«Ой, Мороз-моро-оз! Не-е морозь меня! Не морозь меня-ого-го! Мо-е-го ко-ня…»– легко и непринуждённо, не сговариваясь, выводят слегка охмелевшие приятели.
– Вот только представь: растишь сосну с семечка, пестуешь, оберегаешь несколько месяцев, лет, а однажды к Новому Году – бац, и рубишь. Представил?
– Слышал, за углом грузчик повесился?
– Не слышал… А что случилось?
– Очереди не дождался! Наливай!
– А..!
– Ну, будем!
– Человек недоумевает относительно происходящего с ним. Он смотрит на себя в зеркало однажды и не узнаёт. Это я? Почему? Когда? Как?! Я же был прямо вот тут, всё это время! Но не заметил…
– О чем ты? Что за дичь? Ты только посмотри на меня. Разве я был таким? Откуда эти морщины, лишняя кожа на руках, кривые голени? Откуда у меня кривые ноги, скажи?!
– Не знаю, не замечал.

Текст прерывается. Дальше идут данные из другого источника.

-- pv_equiv track=rewrite | github.com/ZhiyinL/cs123 | final_project/detect.py | get_largest_clump
-- ===== SOURCE A (Python) =====
-- def get_largest_clump(x_coords, y_coords, margin=2):
--     if len(x_coords) != len(y_coords):
--         raise ValueError("x_coords and y_coords must have the same length")
--
--     # Combine and sort the coordinates based on x_coords
--     sorted_pairs = sorted(zip(x_coords, y_coords), key=lambda pair: pair[0])
--     sorted_x, sorted_y = zip(*sorted_pairs)
--     sorted_x = list(sorted_x)
--     sorted_y = list(sorted_y)
--
--     # Initialize variables to track the largest clump
--     max_clump = []
--     max_y = []
--
--     # Initialize the first clump
--     current_clump = [sorted_x[0]]
--     current_y = [sorted_y[0]]
--
--     # Iterate through the sorted coordinates to find clumps
--     for i in range(1, len(sorted_x)):
--         if sorted_x[i] - sorted_x[i-1] <= margin:
--             # Continue the current clump
--             current_clump.append(sorted_x[i])
--             current_y.append(sorted_y[i])
--         else:
--             # Check if the current clump is the largest so far
--             if len(current_clump) > len(max_clump):
--                 max_clump = current_clump
--                 max_y = current_y
--             # Start a new clump
--             current_clump = [sorted_x[i]]
--             current_y = [sorted_y[i]]
--
--     # After the loop, check the last clump
--     if len(current_clump) > len(max_clump):
--         max_clump = current_clump
--         max_y = current_y
--
--     return max_clump, max_y
-- ===== SOURCE B (Python) =====
-- def get_largest_clump(x_coords, y_coords, margin=2):
--     if len(x_coords) != len(y_coords):
--         raise ValueError("x_coords and y_coords must have the same length")
--     pairs = sorted(zip(x_coords, y_coords), key=lambda p: p[0])
--     # Label each point with its cluster id = number of gaps > margin to its left.
--     labels = []
--     lab = 0
--     prev = None
--     for x, _ in pairs:
--         if prev is not None and x - prev > margin:
--             lab += 1
--         labels.append(lab)
--         prev = x
--     # Histogram of cluster sizes, keyed by cluster id.
--     counts = {}
--     for l in labels:
--         counts[l] = counts.get(l, 0) + 1
--     best = max(counts, key=lambda l: counts[l])  # first (= leftmost) largest cluster
--     return ([x for (x, _), l in zip(pairs, labels) if l == best],
--             [y for (_, y), l in zip(pairs, labels) if l == best])
-- ===== Notes on version B (the rewrite author's own statement) =====
-- stated objective: alternative
-- what changed: B labels each x-sorted point with a cluster id in one pass, builds a dict histogram of cluster sizes, picks the id of maximal count (first on ties) and filters the points carrying that id, instead of A's single scan that grows a current-clump list while maintaining running-best clump lists.
import Mathlib
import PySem

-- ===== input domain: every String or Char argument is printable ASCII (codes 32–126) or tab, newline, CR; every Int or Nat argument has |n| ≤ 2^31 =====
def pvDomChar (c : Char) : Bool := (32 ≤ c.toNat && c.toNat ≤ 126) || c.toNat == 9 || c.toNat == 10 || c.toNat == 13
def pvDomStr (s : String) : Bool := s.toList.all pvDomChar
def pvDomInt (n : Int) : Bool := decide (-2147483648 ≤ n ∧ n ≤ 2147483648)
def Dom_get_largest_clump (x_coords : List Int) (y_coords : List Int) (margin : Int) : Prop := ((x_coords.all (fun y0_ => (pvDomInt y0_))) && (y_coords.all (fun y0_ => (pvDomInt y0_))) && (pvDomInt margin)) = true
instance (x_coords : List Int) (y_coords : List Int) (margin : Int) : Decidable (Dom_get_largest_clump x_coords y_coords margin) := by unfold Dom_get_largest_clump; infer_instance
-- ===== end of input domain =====

-- B labels each x-sorted point with a cluster id, histograms the cluster sizes in a dict,
-- picks the id with the largest count (first on ties) and filters the points with that id,
-- instead of A's single scan maintaining current/best clump lists (objective: alternative).


-- ===== PORT A =====
-- A's for-loop over i in range(1, n): structural recursion over the remaining sorted pairs,
-- carrying sorted_x[i-1] as `prev` and A's four list variables (max_clump, max_y,
-- current_clump, current_y) as state; the trailing "check the last clump" is the base case.
def aLoop (margin : Int) (prev : Int) (maxc maxy cur cury : List Int) :
    List (Int × Int) → List Int × List Int
  | [] => if cur.length > maxc.length then (cur, cury) else (maxc, maxy)
  | (x, y) :: rest =>
      if x - prev ≤ margin then
        aLoop margin x maxc maxy (cur ++ [x]) (cury ++ [y]) rest
      else
        if cur.length > maxc.length then
          aLoop margin x cur cury [x] [y] rest
        else
          aLoop margin x maxc maxy [x] [y] rest

def get_largest_clump (x_coords : List Int) (y_coords : List Int) (margin : Int) : List Int × List Int :=
  match PySem.List.sorted (x_coords.zip y_coords) (fun p => p.1) false with
  | [] => ([], [])   -- Python raises here (zip(*[]) unpacking ValueError); excluded by Pre_
  | (x, y) :: rest => aLoop margin x [] [] [x] [y] rest

-- ===== PORT B =====
-- Source B's labelling loop over the sorted pairs, carrying `prev` (None before the first
-- point) and the running cluster id `lab`.
def bLabels (margin : Int) (prev : Option Int) (lab : Int) : List (Int × Int) → List Int
  | [] => []
  | (x, _) :: rest =>
      let lab' := match prev with
        | none => lab
        | some p => if x - p > margin then lab + 1 else lab
      lab' :: bLabels margin (some x) lab' rest

def get_largest_clump_alt (x_coords : List Int) (y_coords : List Int) (margin : Int) : List Int × List Int :=
  let pairs := PySem.List.sorted (x_coords.zip y_coords) (fun p => p.1) false
  let labels := bLabels margin none 0 pairs
  let counts := labels.foldl (fun d l => d.insert l (d.getD l 0 + 1))
    (PySem.Dict.empty : PySem.Dict Int Int)
  match PySem.List.max? counts.keys (fun l => counts.getD l 0) with
  | none => ([], [])   -- Python's max over the empty dict raises ValueError; excluded by Pre_
  | some best =>
      (((pairs.zip labels).filter (fun pl => pl.2 == best)).map (fun pl => pl.1.1),
       ((pairs.zip labels).filter (fun pl => pl.2 == best)).map (fun pl => pl.1.2))

-- ===== PRECONDITION & SPEC =====
-- A raises ValueError when the lengths differ, and an unpacking ValueError on empty input.
def Pre_get_largest_clump (x_coords : List Int) (y_coords : List Int) (margin : Int) : Prop :=
  x_coords.length = y_coords.length ∧ x_coords ≠ []
instance (x_coords : List Int) (y_coords : List Int) (margin : Int) : Decidable (Pre_get_largest_clump x_coords y_coords margin) := by unfold Pre_get_largest_clump; infer_instance

def pvWitness_get_largest_clump : List Int × List Int × Int := ([3, 1, 9, 2], [10, 20, 30, 40], 2)

def Spec_get_largest_clump (x_coords : List Int) (y_coords : List Int) (margin : Int) (out : List Int × List Int) : Prop := out = get_largest_clump_alt x_coords y_coords margin
instance (x_coords : List Int) (y_coords : List Int) (margin : Int) (out : List Int × List Int) : Decidable (Spec_get_largest_clump x_coords y_coords margin out) := by unfold Spec_get_largest_clump; infer_instance

-- ===== CLAIM (what is proved, stated in full; the proofs are below) =====
def Claim_equal_get_largest_clump : Prop := ∀ (x_coords : List Int) (y_coords : List Int) (margin : Int), Dom_get_largest_clump x_coords y_coords margin → Pre_get_largest_clump x_coords y_coords margin → Spec_get_largest_clump x_coords y_coords margin (get_largest_clump x_coords y_coords margin)

-- ===== LEMMAS AND PROOFS =====

-- The maximal prefix continuing the clump whose last x is `prev`, and the remainder.
def takeClump (margin : Int) (prev : Int) : List (Int × Int) → List (Int × Int) × List (Int × Int)
  | [] => ([], [])
  | (x, y) :: rest =>
      if x - prev ≤ margin then
        ((x, y) :: (takeClump margin x rest).1, (takeClump margin x rest).2)
      else ([], (x, y) :: rest)

theorem takeClump_snd_length_le (margin prev : Int) (ps : List (Int × Int)) :
    (takeClump margin prev ps).2.length ≤ ps.length := by
  induction ps generalizing prev with
  | nil => simp [takeClump]
  | cons p rest ih =>
      obtain ⟨x, y⟩ := p
      simp only [takeClump]
      split
      · simpa using Nat.le_succ_of_le (ih x)
      · simp

-- The partition of the sorted pairs into maximal clumps.
def clumps (margin : Int) : List (Int × Int) → List (List (Int × Int))
  | [] => []
  | (x, y) :: rest =>
      ((x, y) :: (takeClump margin x rest).1) :: clumps margin (takeClump margin x rest).2
  termination_by ps => ps.length
  decreasing_by
    simp only [List.length_cons]
    exact Nat.lt_succ_of_le (takeClump_snd_length_le _ _ _)

theorem clumps_nil (margin : Int) : clumps margin [] = [] := by simp [clumps]

theorem clumps_cons (margin x y : Int) (rest : List (Int × Int)) :
    clumps margin ((x, y) :: rest) =
      ((x, y) :: (takeClump margin x rest).1) :: clumps margin (takeClump margin x rest).2 := by
  rw [clumps]

theorem takeClump_append (margin prev : Int) (ps : List (Int × Int)) :
    (takeClump margin prev ps).1 ++ (takeClump margin prev ps).2 = ps := by
  induction ps generalizing prev with
  | nil => simp [takeClump]
  | cons p rest ih =>
      obtain ⟨x, y⟩ := p
      simp only [takeClump]
      split
      · simpa using ih x
      · simp

theorem clumps_flatten (margin : Int) (ps : List (Int × Int)) :
    (clumps margin ps).flatten = ps := by
  induction hn : ps.length using Nat.strong_induction_on generalizing ps with
  | _ n ih =>
      cases ps with
      | nil => simp [clumps_nil]
      | cons p rest =>
          obtain ⟨x, y⟩ := p
          rw [clumps_cons]
          have hlt : (takeClump margin x rest).2.length < n := by
            subst hn
            exact Nat.lt_succ_of_le (by simpa using takeClump_snd_length_le margin x rest)
          simp only [List.flatten_cons, ih _ hlt _ rfl]
          simp [takeClump_append]
-- pv_equiv track=rewrite | github.com/babenyshevs/bioinformatics | src/features/string_reconstruction.py | debruijn_from_pair
-- ===== SOURCE A (Python) =====
-- def debruijn_from_pair(d, pairs):
--     """
--     Construct the de Bruijn graph from a set of pairs with gap d.
--     Input: A collection of k-mers pair tupples.
--     Output: The adjacency list of the de Bruijn graph DeBruijn.
--     """
--     g = []
--     # build a prefixing pattern dict
--     dprefix = {}
--     for e, f in pairs:
--         prefix = (e[:-1], f[:-1])
--         suffix = (e[1:], f[1:])
--         dprefix.setdefault(prefix, []).append(suffix)
--     # build lexicographically sorted adjacency list
--     for k in sorted(dprefix.keys()):
--         g.append((k, sorted(dprefix[k])))
--     return g
-- ===== SOURCE B (Python) =====
-- def debruijn_from_pair(d, pairs):
--     """
--     Sort-first/group-adjacent re-implementation: flatten every read-pair to a
--     ((prefix), (suffix)) item, sort the items once by the whole nested tuple,
--     then sweep the sorted list in a single pass keeping the currently open
--     group, flushing it whenever the prefix changes.
--     """
--     items = sorted(((e[:-1], f[:-1]), (e[1:], f[1:])) for e, f in pairs)
--     g = []
--     cur = None  # the open group: (prefix, suffixes collected so far)
--     for prefix, suffix in items:
--         if cur is not None and cur[0] == prefix:
--             cur = (cur[0], cur[1] + [suffix])
--         else:
--             if cur is not None:
--                 g.append(cur)
--             cur = (prefix, [suffix])
--     if cur is not None:
--         g.append(cur)
--     return g
-- ===== Notes on version B (the rewrite author's own statement) =====
-- stated objective: alternative
-- what changed: Replaces A's hash-dict grouping followed by sorting the keys and each suffix list with one full sort of the flat (prefix, suffix) items and a single adjacent-grouping sweep that flushes the open group when the prefix changes.
import Mathlib
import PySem
theorem walkB_eq (d : Int × Int)
    (hd : d = ((0:Int),(1:Int)) ∨ d = ((0:Int),(-1:Int)) ∨ d = ((1:Int),(0:Int)) ∨ d = ((-1:Int),(0:Int)))
    (t : Nat) (a : Int × Int) (s : List (List Int)) (o : Int) :
    walkB a (a.1 + t * d.1, a.2 + t * d.2) (s, o) = runMovesS (legSteps a d t) s o := by
  rcases Nat.eq_zero_or_pos t with rfl | ht
  · rcases hd with rfl | rfl | rfl | rfl <;>
      simp [walkB, walkLoop, legSteps, runMovesS]
  · unfold walkB
    rcases hd with rfl | rfl | rfl | rfl <;> dsimp only
    · rw [if_neg (by omega), if_neg (by omega), if_pos (by omega : a.2 < a.2 + (t : Int) * 1),
          if_neg (by omega)]
      rw [show ((a.1 + (t:Int) * 0 - a.1).natAbs + (a.2 + (t:Int) * 1 - a.2).natAbs) = t from by omega]
      exact walkLoop_eq ((0:Int), (1:Int)) (Or.inl rfl) t t le_rfl a s o
    · rw [if_neg (by omega), if_neg (by omega), if_neg (by omega),
          if_pos (by omega : a.2 + (t : Int) * (-1) < a.2)]
      rw [show ((a.1 + (t:Int) * 0 - a.1).natAbs + (a.2 + (t:Int) * (-1) - a.2).natAbs) = t from by omega]
      exact walkLoop_eq ((0:Int), (-1:Int)) (Or.inr (Or.inl rfl)) t t le_rfl a s o
    · rw [if_pos (by omega : a.1 < a.1 + (t : Int) * 1), if_neg (by omega), if_neg (by omega),
          if_neg (by omega)]
      rw [show ((a.1 + (t:Int) * 1 - a.1).natAbs + (a.2 + (t:Int) * 0 - a.2).natAbs) = t from by omega]
      exact walkLoop_eq ((1:Int), (0:Int)) (Or.inr (Or.inr (Or.inl rfl))) t t le_rfl a s o
    · rw [if_neg (by omega), if_pos (by omega : a.1 + (t : Int) * (-1) < a.1), if_neg (by omega),
          if_neg (by omega)]
      rw [show ((a.1 + (t:Int) * (-1) - a.1).natAbs + (a.2 + (t:Int) * 0 - a.2).natAbs) = t from by omega]
      exact walkLoop_eq ((-1:Int), (0:Int)) (Or.inr (Or.inr (Or.inr rfl))) t t le_rfl a s o
lemma pvL1 (S : List ((Int × Int) × Int)) (d : PySem.Dict Int Int) :
    (S.foldl (fun (rd : PySem.Dict Int Int) val =>
        if rd.contains val.1.1 then rd else rd.insert val.1.1 val.1.2) d).items
      = d.items ++ (pvFW d.keys S).map (fun v => (v.1.1, v.1.2)) := by
  induction S generalizing d with
  | nil => simp [pvFW]
  | cons v S ih =>
    simp only [List.foldl_cons]
    by_cases hc : v.1.1 ∈ d.keys
    · rw [if_pos ((pvContains_iff d v.1.1).mpr hc)]
      rw [pvFW, if_pos hc]
      exact ih d
    · have hcf : d.contains v.1.1 = false := by
        rcases Bool.eq_false_or_eq_true (d.contains v.1.1) with h | h
        · exact absurd ((pvContains_iff d v.1.1).mp h) hc
        · exact h
      rw [hcf]
      simp only [Bool.false_eq_true, if_false]
      rw [ih (d.insert v.1.1 v.1.2)]
      have hins : (d.insert v.1.1 v.1.2).items = d.items ++ [(v.1.1, v.1.2)] := by
        simp [PySem.Dict.insert, hcf]
      have hkeys : (d.insert v.1.1 v.1.2).keys = d.keys ++ [v.1.1] := by
        simp [PySem.Dict.keys, hins]
      rw [hins, hkeys, pvFW, if_neg hc]
      rw [pvFW_congr S (d.keys ++ [v.1.1]) (v.1.1 :: d.keys) (by intro n; simp; tauto)]
      simp

lemma pvFW_sublist (seen : List Int) (S : List ((Int × Int) × Int)) :
    (pvFW seen S).Sublist S := by
  induction S generalizing seen with
  | nil => simp [pvFW]
  | cons v S ih =>
    by_cases h : v.1.1 ∈ seen
    · simp only [pvFW, if_pos h]
      exact (ih seen).trans (List.sublist_cons_self v S)
    · simp only [pvFW, if_neg h]
      exact List.Sublist.cons₂ v (ih _)

lemma pvFW_first {R : (Int × Int) × Int → (Int × Int) × Int → Prop}
    (S : List ((Int × Int) × Int)) (seen : List Int) (hS : S.Pairwise R)
    {v : (Int × Int) × Int} (hv : v ∈ pvFW seen S) :
    v ∈ S ∧ v.1.1 ∉ seen ∧ ∀ w ∈ S, w.1.1 = v.1.1 → w = v ∨ R v w := by
  induction S generalizing seen with
  | nil => simp [pvFW] at hv
  | cons u S ih =>
    rcases List.pairwise_cons.mp hS with ⟨hu, hS'⟩
    by_cases h : u.1.1 ∈ seen
    · simp only [pvFW, if_pos h] at hv
      obtain ⟨h1, h2, h3⟩ := ih seen hS' hv
      refine ⟨List.mem_cons_of_mem _ h1, h2, ?_⟩
      intro w hw hwv
      rcases List.mem_cons.mp hw with rfl | hw'
      · exact absurd (hwv ▸ h) h2
      · exact h3 w hw' hwv
    · simp only [pvFW, if_neg h] at hv
      rcases List.mem_cons.mp hv with rfl | hv'
      · refine ⟨List.mem_cons_self, h, ?_⟩
        intro w hw hwv
        rcases List.mem_cons.mp hw with rfl | hw'
        · exact Or.inl rfl
        · exact Or.inr (hu w hw')
      · obtain ⟨h1, h2, h3⟩ := ih (u.1.1 :: seen) hS' hv'
        have hvu : v.1.1 ≠ u.1.1 := fun hh => h2 (List.mem_cons.mpr (Or.inl hh))
        refine ⟨List.mem_cons_of_mem _ h1, fun hh => h2 (List.mem_cons_of_mem _ hh), ?_⟩
        intro w hw hwv
        rcases List.mem_cons.mp hw with rfl | hw'
        · exact absurd hwv (by simpa using hvu.symm)
        · exact h3 w hw' hwv

lemma pvFW_cover (S : List ((Int × Int) × Int)) (seen : List Int) (n : Int)
    (hn : n ∉ seen) (hex : ∃ w ∈ S, w.1.1 = n) : ∃ v ∈ pvFW seen S, v.1.1 = n := by
  induction S generalizing seen with
  | nil => simp at hex
  | cons u S ih =>
    by_cases h : u.1.1 ∈ seen
    · simp only [pvFW, if_pos h]
      apply ih seen hn
      obtain ⟨w, hw, hwn⟩ := hex
      rcases List.mem_cons.mp hw with rfl | hw'
      · exact absurd (hwn ▸ h) hn
      · exact ⟨w, hw', hwn⟩
    · simp only [pvFW, if_neg h]
      by_cases hun : u.1.1 = n
      · exact ⟨u, List.mem_cons_self, hun⟩
      · have hn' : n ∉ u.1.1 :: seen := by
          intro hh; rcases List.mem_cons.mp hh with rfl | hh
          · exact hun rfl
          · exact hn hh
        obtain ⟨v, hv, hvn⟩ := ih (u.1.1 :: seen) hn' (by
          obtain ⟨w, hw, hwn⟩ := hex
          rcases List.mem_cons.mp hw with rfl | hw'
          · exact absurd hwn hun
          · exact ⟨w, hw', hwn⟩)
        exact ⟨v, List.mem_cons_of_mem _ hv, hvn⟩

lemma pvFW_nodup (S : List ((Int × Int) × Int)) (seen : List Int) :
    ((pvFW seen S).map (fun v => v.1.1)).Nodup := by
  have key : ∀ (S : List ((Int × Int) × Int)) (seen : List Int),
      ((pvFW seen S).map (fun v => v.1.1)).Nodup ∧ ∀ v ∈ pvFW seen S, v.1.1 ∉ seen := by
    intro S
    induction S with
    | nil => intro seen; simp [pvFW]
    | cons u S ih =>
      intro seen
      by_cases h : u.1.1 ∈ seen
      · simpa only [pvFW, if_pos h] using ih seen
      · obtain ⟨ih1, ih2⟩ := ih (u.1.1 :: seen)
        simp only [pvFW, if_neg h, List.map_cons, List.nodup_cons]
        refine ⟨⟨?_, ih1⟩, ?_⟩
        · intro hh
          obtain ⟨v, hv, hveq⟩ := List.mem_map.mp hh
          exact ih2 v hv (by simp [hveq])
        · intro v hv
          rcases List.mem_cons.mp hv with rfl | hv'
          · exact h
          · exact fun hh => ih2 v hv' (List.mem_cons_of_mem _ hh)
  exact (key S seen).1

-- ---- stability of the insertion sort by count, reverse=True ----

lemma pvInsert_stable (pos : (Int × Int) × Int → Nat) (x : (Int × Int) × Int)
    (acc : List ((Int × Int) × Int)) (hacc : acc.Pairwise (pvRl pos))
    (hpos : ∀ y ∈ acc, pos y < pos x) :
    (PySem.List.insertBy (fun a b => decide (b.2 < a.2)) x acc).Pairwise (pvRl pos) := by
  induction acc with
  | nil => simp [PySem.List.insertBy]
  | cons y ys ih =>
    rcases List.pairwise_cons.mp hacc with ⟨hy, hys⟩
    simp only [PySem.List.insertBy]
    by_cases h : y.2 < x.2
    · simp only [decide_eq_true_eq, if_pos h]
      refine List.pairwise_cons.mpr ⟨?_, hacc⟩
      intro z hz
      rcases List.mem_cons.mp hz with rfl | hz'
      · exact Or.inl h
      · left
        rcases hy z hz' with h1 | ⟨h1, _⟩
        · omega
        · omega
    · simp only [decide_eq_true_eq, if_neg h]
      refine List.pairwise_cons.mpr ⟨?_, ih hys (fun z hz => hpos z (List.mem_cons_of_mem _ hz))⟩
      intro w hw
      rcases (PySem.List.mem_insertBy _ x w ys).mp hw with rfl | hw2
      · rcases lt_or_eq_of_le (not_lt.mp h) with h1 | h1
        · exact Or.inl h1
        · exact Or.inr ⟨h1.symm, hpos y List.mem_cons_self⟩
      · exact hy w hw2

lemma pvStable (pos : (Int × Int) × Int → Nat) (xs acc : List ((Int × Int) × Int))
    (hxs : xs.Pairwise (fun a b => pos a < pos b)) (hacc : acc.Pairwise (pvRl pos))
    (hsep : ∀ y ∈ acc, ∀ x ∈ xs, pos y < pos x) :
    (xs.foldl (fun acc x => PySem.List.insertBy (fun a b => decide (b.2 < a.2)) x acc) acc).Pairwise
      (pvRl pos) := by
  induction xs generalizing acc with
  | nil => exact hacc
  | cons x xs ih =>
    rcases List.pairwise_cons.mp hxs with ⟨hx, hxs2⟩
    simp only [List.foldl_cons]
    refine ih _ hxs2 (pvInsert_stable pos x acc hacc
      (fun y hy => hsep y hy x List.mem_cons_self)) ?_
    intro y hy z hz
    rcases (PySem.List.mem_insertBy _ x y acc).mp hy with rfl | hy2
    · exact hx z hz
    · exact hsep y hy2 z (List.mem_cons_of_mem _ hz)

-- ---- generic facts about insertion sort with a boolean comparison ----

lemma pvInsert_weak {α : Type} (before : α → α → Bool)
    (htrans : ∀ a b c, before a b = true → before b c = true → before a c = true)
    (hasym : ∀ a b, before a b = true → before b a = true → False)
    (x : α) (acc : List α) (hacc : acc.Pairwise (fun a b => before b a = false)) :
    (PySem.List.insertBy before x acc).Pairwise (fun a b => before b a = false) := by
  induction acc with
  | nil => simp [PySem.List.insertBy]
  | cons y ys ih =>
    rcases List.pairwise_cons.mp hacc with ⟨hy, hys⟩
    simp only [PySem.List.insertBy]
    by_cases h : before x y = true
    · simp only [if_pos h]
      refine List.pairwise_cons.mpr ⟨?_, hacc⟩
      intro z hz
      rcases List.mem_cons.mp hz with rfl | hz2
      · rcases Bool.eq_false_or_eq_true (before z x) with h1 | h1
        · exact absurd (hasym _ _ h1 h) (fun hh => hh)
        · exact h1
      · rcases Bool.eq_false_or_eq_true (before z x) with h1 | h1
        · exact absurd (htrans _ _ _ h1 h) (by simp [hy z hz2])
        · exact h1
    · simp only [h, if_false, Bool.false_eq_true]
      refine List.pairwise_cons.mpr ⟨?_, ih hys⟩
      intro w hw
      rcases (PySem.List.mem_insertBy _ x w ys).mp hw with rfl | hw2
      · exact Bool.eq_false_iff.mpr (fun hh => h hh)
      · exact hy w hw2

lemma pvSortWeak {α : Type} (before : α → α → Bool)
    (htrans : ∀ a b c, before a b = true → before b c = true → before a c = true)
    (hasym : ∀ a b, before a b = true → before b a = true → False)
    (xs acc : List α) (hacc : acc.Pairwise (fun a b => before b a = false)) :
    (xs.foldl (fun acc x => PySem.List.insertBy before x acc) acc).Pairwise
      (fun a b => before b a = false) := by
  induction xs generalizing acc with
  | nil => exact hacc
  | cons x xs ih =>
    simp only [List.foldl_cons]
    exact ih _ (pvInsert_weak before htrans hasym x acc hacc)

lemma pvSortedUnique {α : Type} (before : α → α → Bool)
    (ys zs : List α) (hperm : ys.Perm zs)
    (hys : ys.Pairwise (fun a b => before a b = true))
    (hzs : zs.Pairwise (fun a b => before b a = false)) : ys = zs := by
  induction ys generalizing zs with
  | nil =>
    cases zs with
    | nil => rfl
    | cons z zs2 => exact absurd (hperm.symm) (by simp)
  | cons y ys2 ih =>
    cases zs with
    | nil => exact absurd hperm (by simp)
    | cons z zs2 =>
      by_cases hyz : y = z
      · subst hyz
        rcases List.pairwise_cons.mp hys with ⟨_, hys2⟩
        rcases List.pairwise_cons.mp hzs with ⟨_, hzs2⟩
        rw [ih _ (hperm.cons_inv) hys2 hzs2]
      · exfalso
        have hzmem : z ∈ ys2 := by
          have h0 : z ∈ y :: ys2 := hperm.symm.subset List.mem_cons_self
          rcases List.mem_cons.mp h0 with h | h
          · exact absurd h.symm hyz
          · exact h
        have hymem : y ∈ zs2 := by
          have h0 : y ∈ z :: zs2 := hperm.subset List.mem_cons_self
          rcases List.mem_cons.mp h0 with h | h
          · exact absurd h hyz
          · exact h
        have h1 : before y z = true := (List.pairwise_cons.mp hys).1 z hzmem
        have h2 : before y z = false := (List.pairwise_cons.mp hzs).1 y hymem
        simp [h1] at h2

-- ---- enumerate ----

lemma pvEnum_mem {α : Type} (l : List α) (s : Int) (e : Int × α) :
    e ∈ PySem.List.enumerate l s ↔ ∃ i : Nat, ∃ h : i < l.length, e = (s + i, l[i]) := by
  induction l generalizing s with
  | nil => simp [PySem.List.enumerate]
  | cons x t ih =>
    simp only [PySem.List.enumerate, List.mem_cons, ih]
    constructor
    · rintro (rfl | ⟨i, h, rfl⟩)
      · exact ⟨0, by simp, by simp⟩
      · refine ⟨i + 1, by simpa using h, ?_⟩
        simp only [List.getElem_cons_succ]
        congr 1
        push_cast
        ring
    · rintro ⟨i, h, rfl⟩
      cases i with
      | zero => left; simp
      | succ i =>
        right
        refine ⟨i, by simpa using h, ?_⟩
        simp only [List.getElem_cons_succ]
        congr 1
        push_cast
        ring

lemma pvEnum_pairwise {α : Type} (l : List α) (s : Int) :
    (PySem.List.enumerate l s).Pairwise (fun a b => a.1 < b.1) := by
  induction l generalizing s with
  | nil => simp [PySem.List.enumerate]
  | cons x t ih =>
    simp only [PySem.List.enumerate]
    refine List.pairwise_cons.mpr ⟨?_, ih (s + 1)⟩
    intro e he
    obtain ⟨i, h, rfl⟩ := (pvEnum_mem t (s + 1) e).mp he
    simp
    omega

-- ---- B-side: the arg-max fold, per key ----

lemma pvL10 (E : List (Int × ((Int × Int) × Int))) (b : PySem.Dict Int (Int × Int × Int)) (n : Int) :
    (E.foldl (fun (b : PySem.Dict Int (Int × Int × Int)) e =>
        match b.get? e.2.1.1 with
        | none => b.insert e.2.1.1 (e.2.2, e.2.1.2, e.1)
        | some r => if r.1 < e.2.2 then b.insert e.2.1.1 (e.2.2, e.2.1.2, e.1) else b) b).get? n
      = E.foldl (pvUpd n) (b.get? n) := by
  induction E generalizing b with
  | nil => rfl
  | cons e E ih =>
    simp only [List.foldl_cons]
    rw [ih]
    congr 1
    by_cases hcls : e.2.1.1 = n
    · subst hcls
      unfold pvUpd
      rw [if_pos rfl]
      cases hbg : b.get? e.2.1.1 with
      | none => simp [PySem.Dict.get?_insert_self]
      | some r =>
        simp only []
        by_cases hlt : r.1 < e.2.2
        · simp [hlt, PySem.Dict.get?_insert_self]
        · simp [hlt, hbg]
    · unfold pvUpd
      rw [if_neg hcls]
      have hne : n ≠ e.2.1.1 := fun hh => hcls hh.symm
      cases hbg : b.get? e.2.1.1 with
      | none => simp [PySem.Dict.get?_insert_of_ne _ _ hne]
      | some r =>
        simp only []
        by_cases hlt : r.1 < e.2.2
        · simp [hlt, PySem.Dict.get?_insert_of_ne _ _ hne]
        · simp [hlt]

Что мне с твоих ног, ты не барышня, чтобы тебя разглядывать.
– А кого мы разглядываем, кроме самих себя, если даже это делаем неаккуратно, от случая к случаю, по случаю, случайно…
Домой из гаража утекают по-тихому, по-одиночке, почти не прощаясь. Запустят руку в бочку за прощальным помидорчиком, и всё. Кто прямиком на разборки «Где ты опять шлялся, алкоголик?!», а кто и к «Вымой руки поскорее и к столу, поешь как следует. Устал, бедненький, а какая у вас там с ребятами в гараже закуска. Так, слёзы.» Последним из гаража выходит его владелец. Сдвигает на место крышку бочки с помидорами, запирает в навесной шкапчик стаканы, закрывает деревянную коробочку с солью. Выключает электричество и выходит в свет.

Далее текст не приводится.